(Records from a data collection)
-- pv_equiv track=rewrite | github.com/jhy-123/DLLM-AccelEval | src/models/eagle3/ea_model.py | _find_first_stop_match
-- ===== SOURCE A (Python) =====
-- def _find_first_stop_match(generated_ids, stop_token_ids):
--     earliest = None
--     for stop_ids in stop_token_ids or []:
--         if not stop_ids:
--             continue
--         stop_len = len(stop_ids)
--         limit = len(generated_ids) - stop_len + 1
--         for start in range(max(limit, 0)):
--             if generated_ids[start : start + stop_len] == stop_ids:
--                 if earliest is None or start < earliest:
--                     earliest = start
--                 break
--     return earliest
-- ===== SOURCE B (Python) =====
-- def _find_first_stop_match(generated_ids, stop_token_ids):
--     stops = [s for s in (stop_token_ids or []) if s]
--     return next(
--         (start for start in range(len(generated_ids))
--          if any(generated_ids[start:start + len(s)] == s for s in stops)),
--         None,
--     )
-- ===== Notes on version B (the rewrite author's own statement) =====
-- stated objective: alternative
-- what changed: B transposes the loops: instead of A's per-stop-sequence first-match searches combined by a running minimum, B makes one left-to-right scan over start positions and returns the first position where any non-empty stop sequence matches, with no minimum accumulator.
import Mathlib
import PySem

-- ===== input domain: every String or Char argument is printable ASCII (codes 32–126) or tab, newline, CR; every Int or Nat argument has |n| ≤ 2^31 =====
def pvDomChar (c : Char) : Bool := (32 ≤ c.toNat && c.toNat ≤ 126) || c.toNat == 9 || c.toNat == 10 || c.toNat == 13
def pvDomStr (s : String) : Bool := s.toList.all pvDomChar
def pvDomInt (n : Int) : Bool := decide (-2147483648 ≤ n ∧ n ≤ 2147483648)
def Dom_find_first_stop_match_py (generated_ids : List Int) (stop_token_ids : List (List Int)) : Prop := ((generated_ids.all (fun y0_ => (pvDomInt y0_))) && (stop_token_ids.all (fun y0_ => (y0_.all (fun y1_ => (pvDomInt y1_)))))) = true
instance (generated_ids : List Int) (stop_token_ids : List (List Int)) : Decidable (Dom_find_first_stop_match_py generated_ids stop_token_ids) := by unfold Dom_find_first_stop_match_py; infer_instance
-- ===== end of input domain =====

-- B transposes the loops: one left-to-right scan over start positions, returning the first
-- position where any non-empty stop sequence matches, instead of A's per-sequence first-match
-- searches combined by a running minimum (objective: alternative traversal, no accumulator).

-- ===== PORT A =====
-- inner `for start in range(max(limit,0))` loop of A, with its break and earliest-update
def innerA (gen stop_ids : List Int) (L : Int) : Nat → Int → Option Int → Option Int
  | 0, _, earliest => earliest
  | r+1, start, earliest =>
    if PySem.List.slice gen (some start) (some (start + L)) == stop_ids then
      match earliest with
      | none => some start
      | some v => if start < v then some start else some v
    else innerA gen stop_ids L r (start + 1) earliest

def find_first_stop_match_py (generated_ids : List Int) (stop_token_ids : List (List Int)) : Option Int :=
  stop_token_ids.foldl (fun earliest stop_ids =>
    if stop_ids.isEmpty then earliest
    else
      let L : Int := (stop_ids.length : Int)
      let limit : Int := (generated_ids.length : Int) - L + 1
      innerA generated_ids stop_ids L (max limit 0).toNat 0 earliest) none

-- ===== PORT B =====
def find_first_stop_match_py_alt (generated_ids : List Int) (stop_token_ids : List (List Int)) : Option Int :=
  let stops := stop_token_ids.filter (fun s => !s.isEmpty)
  ((List.range generated_ids.length).find? (fun (start : Nat) =>
      stops.any (fun s =>
        PySem.List.slice generated_ids (some (start : Int)) (some ((start : Int) + (s.length : Int))) == s))).map
    (fun t => (t : Int))

-- ===== PRECONDITION & SPEC =====
def Spec_find_first_stop_match_py (generated_ids : List Int) (stop_token_ids : List (List Int)) (out : Option Int) : Prop := out = find_first_stop_match_py_alt generated_ids stop_token_ids
instance (generated_ids : List Int) (stop_token_ids : List (List Int)) (out : Option Int) : Decidable (Spec_find_first_stop_match_py generated_ids stop_token_ids out) := by unfold Spec_find_first_stop_match_py; infer_instance

-- ===== CLAIM (what is proved, stated in full; the proofs are below) =====
def Claim_equal_find_first_stop_match_py : Prop := ∀ (generated_ids : List Int) (stop_token_ids : List (List Int)), Dom_find_first_stop_match_py generated_ids stop_token_ids → Spec_find_first_stop_match_py generated_ids stop_token_ids (find_first_stop_match_py generated_ids stop_token_ids)

-- ===== LEMMAS AND PROOFS =====

/-- does `s` match `gen` at position `t`? (the slice test both ports perform) -/
def matchAt (gen s : List Int) (t : Nat) : Bool :=
  PySem.List.slice gen (some (t : Int)) (some ((t : Int) + (s.length : Int))) == s

/-- min on `Option Nat`, `none` = +∞ -/
def moN : Option Nat → Option Nat → Option Nat
  | none, b => b
  | a, none => a
  | some x, some y => some (min x y)

/-- min on `Option Int`, `none` = +∞ -/
def moI : Option Int → Option Int → Option Int
  | none, b => b
  | a, none => a
  | some x, some y => some (min x y)

def castO (a : Option Nat) : Option Int := a.map (fun t => (t : Int))

lemma castO_moN (a b : Option Nat) : castO (moN a b) = moI (castO a) (castO b) := by
  cases a <;> cases b <;> simp [castO, moN, moI, Nat.cast_min]

lemma moI_assoc (a b c : Option Int) : moI (moI a b) c = moI a (moI b c) := by
  cases a <;> cases b <;> cases c <;> simp [moI, min_assoc]

lemma innerA_eq (gen s : List Int) (r : Nat) :
    ∀ (start : Nat) (e : Option Int),
    innerA gen s (s.length : Int) r (start : Int) e
      = moI e (castO (((List.range' start r).find? (matchAt gen s)))) := by
  induction r with
  | zero => intro start e; cases e <;> rfl
  | succ r ih =>
    intro start e
    rw [List.range'_succ]
    by_cases h : matchAt gen s start
    · rw [List.find?_cons_of_pos h]
      have h' : (PySem.List.slice gen (some (start : Int)) (some ((start : Int) + (s.length : Int))) == s) = true := h
      simp only [innerA, h', if_true]
      cases e with
      | none => rfl
      | some v =>
        show (if (start : Int) < v then some (start : Int) else some v) = some (min v (start : Int))
        split_ifs with hv <;> congr 1 <;> omega
    · rw [List.find?_cons_of_neg h]
      rw [Bool.not_eq_true] at h
      have h' : (PySem.List.slice gen (some (start : Int)) (some ((start : Int) + (s.length : Int))) == s) = false := h
      simp only [innerA, h', Bool.false_eq_true, if_false]
      have hc : (start : Int) + 1 = ((start + 1 : Nat) : Int) := by push_cast; ring
      rw [hc, ih]

lemma matchAt_false_of_ge (gen s : List Int) (hs : s ≠ []) (t : Nat)
    (ht : (gen.length : Int) - (s.length : Int) + 1 ≤ (t : Int)) :
    matchAt gen s t = false := by
  unfold matchAt
  rw [PySem.List.slice_natCast_add]
  have hlen : ((gen.drop t).take s.length).length < s.length := by
    have h1 : 0 < s.length := List.length_pos_of_ne_nil hs
    simp [List.length_take, List.length_drop]
    omega
  rw [beq_eq_false_iff_ne]
  intro hEq
  rw [hEq] at hlen
  omega

lemma find?_range_extend (p : Nat → Bool) (m n : Nat) (hmn : m ≤ n)
    (h : ∀ t, m ≤ t → p t = false) :
    (List.range n).find? p = (List.range m).find? p := by
  have : n = m + (n - m) := by omega
  rw [this, List.range_add, List.find?_append]
  have h2 : (List.map (m + ·) (List.range (n - m))).find? p = none := by
    rw [List.find?_eq_none]
    intro x hx
    simp only [List.mem_map, List.mem_range] at hx
    obtain ⟨y, _, rfl⟩ := hx
    simp [h (m + y) (by omega)]
  rw [h2, Option.or_none]

lemma find?_or (p q : Nat → Bool) :
    ∀ (l : List Nat), l.Pairwise (· < ·) →
    l.find? (fun x => p x || q x) = moN (l.find? p) (l.find? q) := by
  intro l
  induction l with
  | nil => intro _; rfl
  | cons a t ih =>
    intro hp
    rw [List.pairwise_cons] at hp
    obtain ⟨ha, hpt⟩ := hp
    by_cases hpa : p a
    · by_cases hqa : q a
      · simp [hpa, hqa, moN]
      · rw [List.find?_cons_of_pos (by simp [hpa]), List.find?_cons_of_pos hpa,
          List.find?_cons_of_neg (by simp [hqa])]
        cases hq : t.find? q with
        | none => rfl
        | some b =>
          have hb : b ∈ t := List.mem_of_find?_eq_some hq
          have : a < b := ha b hb
          simp [moN, Nat.min_def]
          omega
    · by_cases hqa : q a
      · rw [List.find?_cons_of_pos (by simp [hpa, hqa]), List.find?_cons_of_neg (by simp [hpa]),
          List.find?_cons_of_pos hqa]
        cases hq : t.find? p with
        | none => rfl
        | some b =>
          have hb : b ∈ t := List.mem_of_find?_eq_some hq
          have : a < b := ha b hb
          simp [moN, Nat.min_def]
          omega
      · rw [List.find?_cons_of_neg (by simp [hpa, hqa]), List.find?_cons_of_neg (by simp [hpa]),
          List.find?_cons_of_neg (by simp [hqa])]
        exact ih hpt

/-- A's fold over the stop sequences computes `moI e (first position where any kept sequence matches)`. -/
lemma foldl_eq (gen : List Int) :
    ∀ (stops : List (List Int)) (e : Option Int),
    stops.foldl (fun earliest stop_ids =>
      if stop_ids.isEmpty then earliest
      else
        let L : Int := (stop_ids.length : Int)
        let limit : Int := (gen.length : Int) - L + 1
        innerA gen stop_ids L (max limit 0).toNat 0 earliest) e
      = moI e (castO ((List.range gen.length).find?
          (fun t => (stops.filter (fun s => !s.isEmpty)).any (fun s => matchAt gen s t)))) := by
  intro stops
  induction stops with
  | nil =>
    intro e
    have hnone : (List.range gen.length).find?
        (fun t => (([] : List (List Int)).filter (fun s => !s.isEmpty)).any (fun s => matchAt gen s t)) = none := by
      rw [List.find?_eq_none]; intro x _; simp
    simp only [List.foldl_nil, hnone]
    cases e <;> rfl
  | cons s rest ih =>
    intro e
    by_cases hs : s.isEmpty
    · simp only [List.foldl_cons, if_pos hs]
      rw [ih]
      have hfil : (s :: rest).filter (fun s => !s.isEmpty) = rest.filter (fun s => !s.isEmpty) := by
        simp [hs]
      rw [hfil]
    · have hne : s ≠ [] := by simpa [List.isEmpty_iff] using hs
      have hL : 0 < s.length := List.length_pos_of_ne_nil hne
      simp only [List.foldl_cons, if_neg hs]
      rw [ih]
      have hm : (max ((gen.length : Int) - (s.length : Int) + 1) 0).toNat ≤ gen.length := by omega
      have hinner :
          innerA gen s (s.length : Int) (max ((gen.length : Int) - (s.length : Int) + 1) 0).toNat 0 e
            = moI e (castO ((List.range gen.length).find? (matchAt gen s))) := by
        have h := innerA_eq gen s ((max ((gen.length : Int) - (s.length : Int) + 1) 0).toNat) 0 e
        simp only [Nat.cast_zero] at h
        rw [h, ← List.range_eq_range',
          find?_range_extend (matchAt gen s) _ gen.length hm
            (fun t ht => matchAt_false_of_ge gen s hne t (by omega))]
      rw [hinner]
      rw [moI_assoc]
      congr 1
      rw [← castO_moN]
      congr 1
      rw [← find?_or _ _ _ (List.pairwise_lt_range)]
      congr 1
      funext t
      simp [hs]

-- ===== VERDICT (by name: the statement is the Claim_ definition above) =====
theorem find_first_stop_match_py_spec : Claim_equal_find_first_stop_match_py := by
  intro gen stops _
  unfold Spec_find_first_stop_match_py find_first_stop_match_py find_first_stop_match_py_alt
  rw [foldl_eq]
  simp only [moI]
  rfl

• **Exercise**: Return word for word the lines above from the line with "stop_len = len(stop_ids)" to the line with "start in range(len(generated_ids))", including both and leaving out all others.

• **Answer to the problem**:
--         stop_len = len(stop_ids)
--         limit = len(generated_ids) - stop_len + 1
--         for start in range(max(limit, 0)):
--             if generated_ids[start : start + stop_len] == stop_ids:
--                 if earliest is None or start < earliest:
--                     earliest = start
--                 break
--     return earliest
-- ===== SOURCE B (Python) =====
-- def _find_first_stop_match(generated_ids, stop_token_ids):
--     stops = [s for s in (stop_token_ids or []) if s]
--     return next(
--         (start for start in range(len(generated_ids))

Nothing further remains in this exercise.